Rassegna Cassazione civile dicembre 2015

a cura di Andrea Penta

Attesa era la pronuncia delle Sezioni Unite sul terzo comma dell’art. 360 c.p.c., le quali hanno affermato che la sentenza, con cui il giudice d’appello riforma o annulla la decisione di primo grado e rimette la causa al giudice a quo ex artt. 353 o 354 c.p.c., è immediatamente impugnabile con ricorso per cassazione, trattandosi di sentenza definitiva che non ricade nel divieto, dettato dall’art. 360, comma 3, c.p.c. novellato, d’immediata impugnazione in cassazione delle sentenze non definitive su mere questioni, per tali intendendosi solo quelle che non chiudono il processo dinanzi al giudice che le ha pronunciate (Sezioni Unite, Sentenza 22 dicembre 2015, n. 25774, Presidente L.A. Rovelli, Relatore A. Giusti).

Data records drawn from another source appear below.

-- pv_equiv track=rewrite | github.com/vaishnn/PacMan | library/library.py | rankQuery
-- ===== SOURCE A (Python) =====
-- def rankQuery(dataList, query):
--     lowerQuery = query.lower()
--     matches = [
--         item for item in dataList
--         if lowerQuery in item['name'].lower()
--     ]
--     sortedMatches = sorted(
--         matches,
--         key=lambda item: item['name'].lower().find(lowerQuery)
--     )
--     return sortedMatches
-- ===== SOURCE B (Python) =====
-- def rankQuery(dataList, query):
--     lowerQuery = query.lower()
--     positions = [item['name'].lower().find(lowerQuery) for item in dataList]
--     maxPos = max(positions, default=-1)
--     result = []
--     for p in range(maxPos + 1):
--         for item, pos in zip(dataList, positions):
--             if pos == p:
--                 result.append(item)
--     return result
-- ===== Notes on version B (the rewrite author's own statement) =====
-- stated objective: alternative
-- what changed: Replaces filter-then-comparison-sort by a pigeonhole/distribution collection: compute each name's match position once, then sweep positions 0..maxPos in increasing order emitting matching items in input order, so no sort (and no separate filter stage) is performed at all.
import Mathlib
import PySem

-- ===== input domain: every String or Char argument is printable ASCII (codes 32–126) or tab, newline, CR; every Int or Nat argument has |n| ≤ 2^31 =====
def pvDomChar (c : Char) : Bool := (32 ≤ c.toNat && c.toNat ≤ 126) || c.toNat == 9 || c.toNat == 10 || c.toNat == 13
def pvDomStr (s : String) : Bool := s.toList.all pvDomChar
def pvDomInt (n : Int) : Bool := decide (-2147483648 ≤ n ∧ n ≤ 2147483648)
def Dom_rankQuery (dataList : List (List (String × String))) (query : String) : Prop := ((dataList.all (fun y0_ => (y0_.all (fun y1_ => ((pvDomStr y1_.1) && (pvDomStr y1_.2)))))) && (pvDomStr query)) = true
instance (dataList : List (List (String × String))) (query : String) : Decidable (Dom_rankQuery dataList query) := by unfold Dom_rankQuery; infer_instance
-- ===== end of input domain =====

-- B replaces filter-then-sort by a pigeonhole/distribution collection (sweep match positions 0..maxPos, emit matching items in input order); same results, no speed claim.

-- ===== PORT A =====
-- item['name'] under Pre_ (the key is present); getD "" is the total form
def pvName (item : List (String × String)) : String :=
  ((PySem.Dict.mk item).get? "name").getD ""

def rankQuery (dataList : List (List (String × String))) (query : String) : List (List (String × String)) :=
  let lowerQuery := PySem.Str.lower query
  let matched := dataList.filter (fun item => PySem.Str.isIn lowerQuery (PySem.Str.lower (pvName item)))
  PySem.List.sorted matched (fun item => PySem.Str.find (PySem.Str.lower (pvName item)) lowerQuery) false

-- ===== PORT B =====
def rankQuery_alt (dataList : List (List (String × String))) (query : String) : List (List (String × String)) :=
  let lowerQuery := PySem.Str.lower query
  let positions := dataList.map (fun item => PySem.Str.find (PySem.Str.lower (pvName item)) lowerQuery)
  let maxPos := (PySem.List.max? positions (fun x => x)).getD (-1)
  (PySem.List.pyRange 0 (maxPos + 1)).foldl (fun acc p =>
    (dataList.zip positions).foldl (fun acc t => if t.2 == p then acc ++ [t.1] else acc) acc) []

-- ===== PRECONDITION & SPEC =====
-- Pre_ excludes items missing the key 'name', on which Python A raises KeyError (B raises there too).
def Pre_rankQuery (dataList : List (List (String × String))) (query : String) : Prop :=
  dataList.all (fun item => item.any (fun p => p.1 == "name")) = true
instance (dataList : List (List (String × String))) (query : String) : Decidable (Pre_rankQuery dataList query) := by unfold Pre_rankQuery; infer_instance
def pvWitness_rankQuery : (List (List (String × String))) × String :=
  ([[("name", "Apple")], [("name", "pear")]], "a")

def Spec_rankQuery (dataList : List (List (String × String))) (query : String) (out : List (List (String × String))) : Prop := out = rankQuery_alt dataList query
instance (dataList : List (List (String × String))) (query : String) (out : List (List (String × String))) : Decidable (Spec_rankQuery dataList query out) := by unfold Spec_rankQuery; infer_instance

-- ===== CLAIM (what is proved, stated in full; the proofs are below) =====
def Claim_equal_rankQuery : Prop := ∀ (dataList : List (List (String × String))) (query : String), Dom_rankQuery dataList query → Pre_rankQuery dataList query → Spec_rankQuery dataList query (rankQuery dataList query)

-- ===== LEMMAS AND PROOFS =====

-- find.go returns -1 or a value ≥ its start index
theorem pv_find_go_cases (sub : List Char) : ∀ (s : List Char) (k : Nat),
    PySem.Chars.find.go sub s k = -1 ∨ (k : Int) ≤ PySem.Chars.find.go sub s k := by
  intro s
  induction s with
  | nil =>
    intro k
    simp only [PySem.Chars.find.go]
    split_ifs <;> simp
  | cons h t ih =>
    intro k
    simp only [PySem.Chars.find.go]
    split_ifs with hp
    · right; simp
    · rcases ih (k + 1) with h1 | h1
      · left; exact h1
      · right; exact le_trans (by exact_mod_cast Nat.le_succ k) h1

-- find is -1 or nonnegative
theorem pv_find_cases (s sub : String) :
    PySem.Str.find s sub = -1 ∨ 0 ≤ PySem.Str.find s sub := by
  unfold PySem.Str.find PySem.Chars.find
  exact pv_find_go_cases sub.toList s.toList 0

-- find ≠ -1 ↔ substring membership, as a Bool equation
theorem pv_find_isIn (s sub : String) :
    decide (PySem.Str.find s sub ≠ -1) = PySem.Str.isIn sub s := by
  by_cases h : sub.toList <:+: s.toList
  · rw [(PySem.Str.isIn_iff_infix sub s).mpr h]
    exact decide_eq_true ((PySem.Str.find_ne_neg_one_iff s sub).mpr h)
  · have h2 : PySem.Str.isIn sub s = false := by
      rw [← Bool.not_eq_true, PySem.Str.isIn_iff_infix]; exact h
    rw [h2]
    exact decide_eq_false (fun hc => hc ((PySem.Str.find_eq_neg_one_iff s sub).mpr h))

-- insertBy skips a prefix it never inserts before
theorem pv_insertBy_append {α : Type} (bf : α → α → Bool) (x : α) (as bs : List α)
    (h : ∀ y ∈ as, bf x y = false) :
    PySem.List.insertBy bf x (as ++ bs) = as ++ PySem.List.insertBy bf x bs := by
  induction as with
  | nil => rfl
  | cons a t ih =>
    simp only [List.cons_append, PySem.List.insertBy]
    rw [h a (List.mem_cons_self), ih (fun y hy => h y (List.mem_cons_of_mem a hy))]
    simp

-- insertBy prepends when it inserts before everything
theorem pv_insertBy_front {α : Type} (bf : α → α → Bool) (x : α) (bs : List α)
    (h : ∀ y ∈ bs, bf x y = true) :
    PySem.List.insertBy bf x bs = x :: bs := by
  cases bs with
  | nil => rfl
  | cons b t =>
    simp only [PySem.List.insertBy]
    rw [h b (List.mem_cons_self)]
    simp

-- a member of the bucketed list has its key in the bucket index list
theorem pv_mem_buckets {α : Type} (key : α → Int) (xs : List α) (L : List Int) (y : α)
    (hy : y ∈ L.flatMap (fun p => xs.filter (fun z => key z == p))) : key y ∈ L := by
  rcases List.mem_flatMap.mp hy with ⟨p, hp, hyp⟩
  rcases List.mem_filter.mp hyp with ⟨_, hk⟩
  rwa [(beq_iff_eq).mp hk]

-- inserting x into the bucketed list appends it to its own bucket
theorem pv_insertBy_buckets {α : Type} (key : α → Int) (x : α) (xs : List α) :
    ∀ (L : List Int), L.Pairwise (· < ·) → key x ∈ L →
    PySem.List.insertBy (fun a b => decide (key a < key b)) x
        (L.flatMap (fun p => xs.filter (fun z => key z == p)))
      = L.flatMap (fun p => (xs ++ [x]).filter (fun z => key z == p)) := by
  intro L
  induction L with
  | nil => intro _ hx; exact absurd hx (List.not_mem_nil)
  | cons q L' ih =>
    intro hpw hx
    have hpw' : L'.Pairwise (· < ·) := (List.pairwise_cons.mp hpw).2
    have hqlt : ∀ p ∈ L', q < p := (List.pairwise_cons.mp hpw).1
    simp only [List.flatMap_cons]
    by_cases hq : key x = q
    · -- x belongs to the head bucket
      rw [pv_insertBy_append _ _ _ _ (fun y hy => by
          rcases List.mem_filter.mp hy with ⟨_, hk⟩
          simp [hq, (beq_iff_eq).mp hk])]
      rw [pv_insertBy_front _ _ _ (fun y hy => by
          have hky := pv_mem_buckets key xs L' y hy
          simp [hq, hqlt _ hky])]
      have hhead : (xs ++ [x]).filter (fun z => key z == q) =
          xs.filter (fun z => key z == q) ++ [x] := by
        simp [List.filter_append, hq]
      have htail : L'.flatMap (fun p => (xs ++ [x]).filter (fun z => key z == p)) =
          L'.flatMap (fun p => xs.filter (fun z => key z == p)) := by
        apply List.flatMap_congr
        intro p hp
        have : key x ≠ p := by
          have h1 := hqlt p hp; omega
        simp [List.filter_append, this]
      rw [hhead, htail]
      simp
    · -- x belongs to a later bucket
      have hx' : key x ∈ L' := by
        rcases List.mem_cons.mp hx with h | h
        · exact absurd h hq
        · exact h
      rw [pv_insertBy_append _ _ _ _ (fun y hy => by
          rcases List.mem_filter.mp hy with ⟨_, hk⟩
          have : q < key x := hqlt _ hx'
          simp [(beq_iff_eq).mp hk, not_lt.mpr (le_of_lt this)])]
      rw [ih hpw' hx']
      have hhead : (xs ++ [x]).filter (fun z => key z == q) =
          xs.filter (fun z => key z == q) := by
        simp [List.filter_append, hq]
      rw [hhead]

-- stable sort = concatenation of the equal-key buckets in increasing key order
theorem pv_sorted_buckets {α : Type} (key : α → Int) :
    ∀ (xs : List α) (L : List Int), L.Pairwise (· < ·) → (∀ x ∈ xs, key x ∈ L) →
    PySem.List.sorted xs key false = L.flatMap (fun p => xs.filter (fun z => key z == p)) := by
  intro xs
  induction xs using List.reverseRecOn with
  | nil => intro L _ _; simp [PySem.List.sorted_eq_foldl_insertBy]
  | append_singleton xs x ih =>
    intro L hpw hmem
    rw [PySem.List.sorted_eq_foldl_insertBy, List.foldl_append, List.foldl_cons, List.foldl_nil,
        ← PySem.List.sorted_eq_foldl_insertBy,
        ih L hpw (fun y hy => hmem y (List.mem_append_left _ hy))]
    exact pv_insertBy_buckets key x xs L hpw (hmem x (by simp))

-- for p ≥ 0, the bucket of dataList equals the bucket of the matched sublist
theorem pv_filter_matched (dataList : List (List (String × String))) (lq : String) (p : Int)
    (hp0 : 0 ≤ p) :
    dataList.filter (fun z => PySem.Str.find (PySem.Str.lower (pvName z)) lq == p)
    = (dataList.filter (fun item => PySem.Str.isIn lq (PySem.Str.lower (pvName item)))).filter
        (fun z => PySem.Str.find (PySem.Str.lower (pvName z)) lq == p) := by
  rw [List.filter_filter]
  apply List.filter_congr
  intro z _
  by_cases hz : PySem.Str.find (PySem.Str.lower (pvName z)) lq = p
  · have hin : PySem.Str.isIn lq (PySem.Str.lower (pvName z)) = true := by
      rw [← pv_find_isIn]
      exact decide_eq_true (by omega)
    have h1 : (PySem.Str.find (PySem.Str.lower (pvName z)) lq == p) = true := beq_iff_eq.mpr hz
    rw [h1, hin, Bool.and_self]
  · have h1 : (PySem.Str.find (PySem.Str.lower (pvName z)) lq == p) = false :=
      beq_eq_false_iff_ne.mpr hz
    rw [h1, Bool.false_and]

-- ===== VERDICT (by name: the statement is the Claim_ definition above) =====
theorem rankQuery_spec : Claim_equal_rankQuery := by
  intro dataList query _ _
  unfold Spec_rankQuery rankQuery rankQuery_alt
  simp only []
  set lq := PySem.Str.lower query with hlq
  set key : List (String × String) → Int :=
    fun item => PySem.Str.find (PySem.Str.lower (pvName item)) lq with hkey
  set maxPos := ((PySem.List.max? (dataList.map key) (fun x => x)).getD (-1)) with hmax
  -- B's inner loop appends the bucket of p
  have hzip : dataList.zip (dataList.map key) = dataList.map (fun x => (x, key x)) := by
    simpa using (@List.zip_map' _ _ _ id key dataList)
  have hstep : ∀ (p : Int) (acc : List (List (String × String))),
      (dataList.zip (dataList.map key)).foldl
          (fun acc t => if t.2 == p then acc ++ [t.1] else acc) acc
      = acc ++ dataList.filter (fun z => key z == p) := by
    intro p acc
    rw [hzip, List.foldl_map]
    simpa using PySem.List.foldl_append_if (fun z => key z == p)
      (fun z : List (String × String) => z) dataList acc
  have hfun : (fun (acc : List (List (String × String))) (p : Int) =>
      (dataList.zip (dataList.map key)).foldl
        (fun acc t => if t.2 == p then acc ++ [t.1] else acc) acc)
      = fun acc p => acc ++ dataList.filter (fun z => key z == p) := by
    funext acc p; exact hstep p acc
  rw [hfun, PySem.List.foldl_append_eq_flatMap, List.nil_append]
  -- every matched item's key lies in the swept range
  have hbound : ∀ x ∈ dataList.filter
      (fun item => PySem.Str.isIn lq (PySem.Str.lower (pvName item))),
      key x ∈ PySem.List.pyRange 0 (maxPos + 1) := by
    intro x hx
    rw [PySem.List.mem_pyRange_one]
    have hxd : x ∈ dataList := List.mem_of_mem_filter hx
    have hxin : PySem.Str.isIn lq (PySem.Str.lower (pvName x)) = true := (List.mem_filter.mp hx).2
    have hne : PySem.Str.find (PySem.Str.lower (pvName x)) lq ≠ -1 := by
      have h := pv_find_isIn (PySem.Str.lower (pvName x)) lq
      rw [hxin] at h
      exact of_decide_eq_true h
    constructor
    · simp only [hkey]
      rcases pv_find_cases (PySem.Str.lower (pvName x)) lq with h | h
      · exact absurd h hne
      · exact h
    · have hkx : key x ∈ dataList.map key := List.mem_map_of_mem hxd
      cases hm : PySem.List.max? (dataList.map key) (fun x => x) with
      | none =>
        rw [(PySem.List.max?_eq_none_iff _ _).mp hm] at hkx
        exact absurd hkx (List.not_mem_nil)
      | some m =>
        have hle := PySem.List.max?_isMax hm (key x) hkx
        rw [hmax, hm]
        simp only [Option.getD_some]
        simp only [] at hle
        omega
  rw [pv_sorted_buckets key _ _ (PySem.List.pairwise_lt_pyRange_one 0 (maxPos + 1)) hbound]
  apply List.flatMap_congr
  intro p hp
  have hp0 : 0 ≤ p := (PySem.List.mem_pyRange_one.mp hp).1
  simp only [hkey]
  exact (pv_filter_matched dataList lq p hp0).symm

Di grande impatto, non solo giuridico ma anche umano, è la sentenza delle Sezioni Unite Civili le quali, a risoluzione di contrasto, sulla responsabilità medica per nascita indesiderata, hanno affermato che: a) la madre è onerata dalla prova controfattuale della volontà abortiva, ma può assolvere l’onere mediante presunzioni semplici; b) il nato con disabilità non è legittimato ad agire per il danno da “vita ingiusta”, poiché l’ordinamento ignora il “diritto a non nascere se non sano” (Sezioni Unite Civili, Sentenza 22 dicembre 2015, n. 25767, Presidente L. A. Rovelli, Relatore A. Spirito, Estensore R. Bernabai).

Di notevole rilevanza sul piano pratico è l’altra pronuncia delle Sezioni Unite che, a soluzione di una questione di massima di particolare importanza, hanno affermato il principio secondo cui, ove il diritto non si possa far valere se non con un atto processuale, la prescrizione è interrotta dall’atto di esercizio del diritto, ovvero dalla consegna dell’atto all’ufficiale giudiziario per la notifica, mentre in ogni altro caso opera la soluzione opposta (Sezioni Unite, Sentenza 9 dicembre 2015, n. 24822, Presidente L.A. Rovelli, Estensore R. Vivaldi).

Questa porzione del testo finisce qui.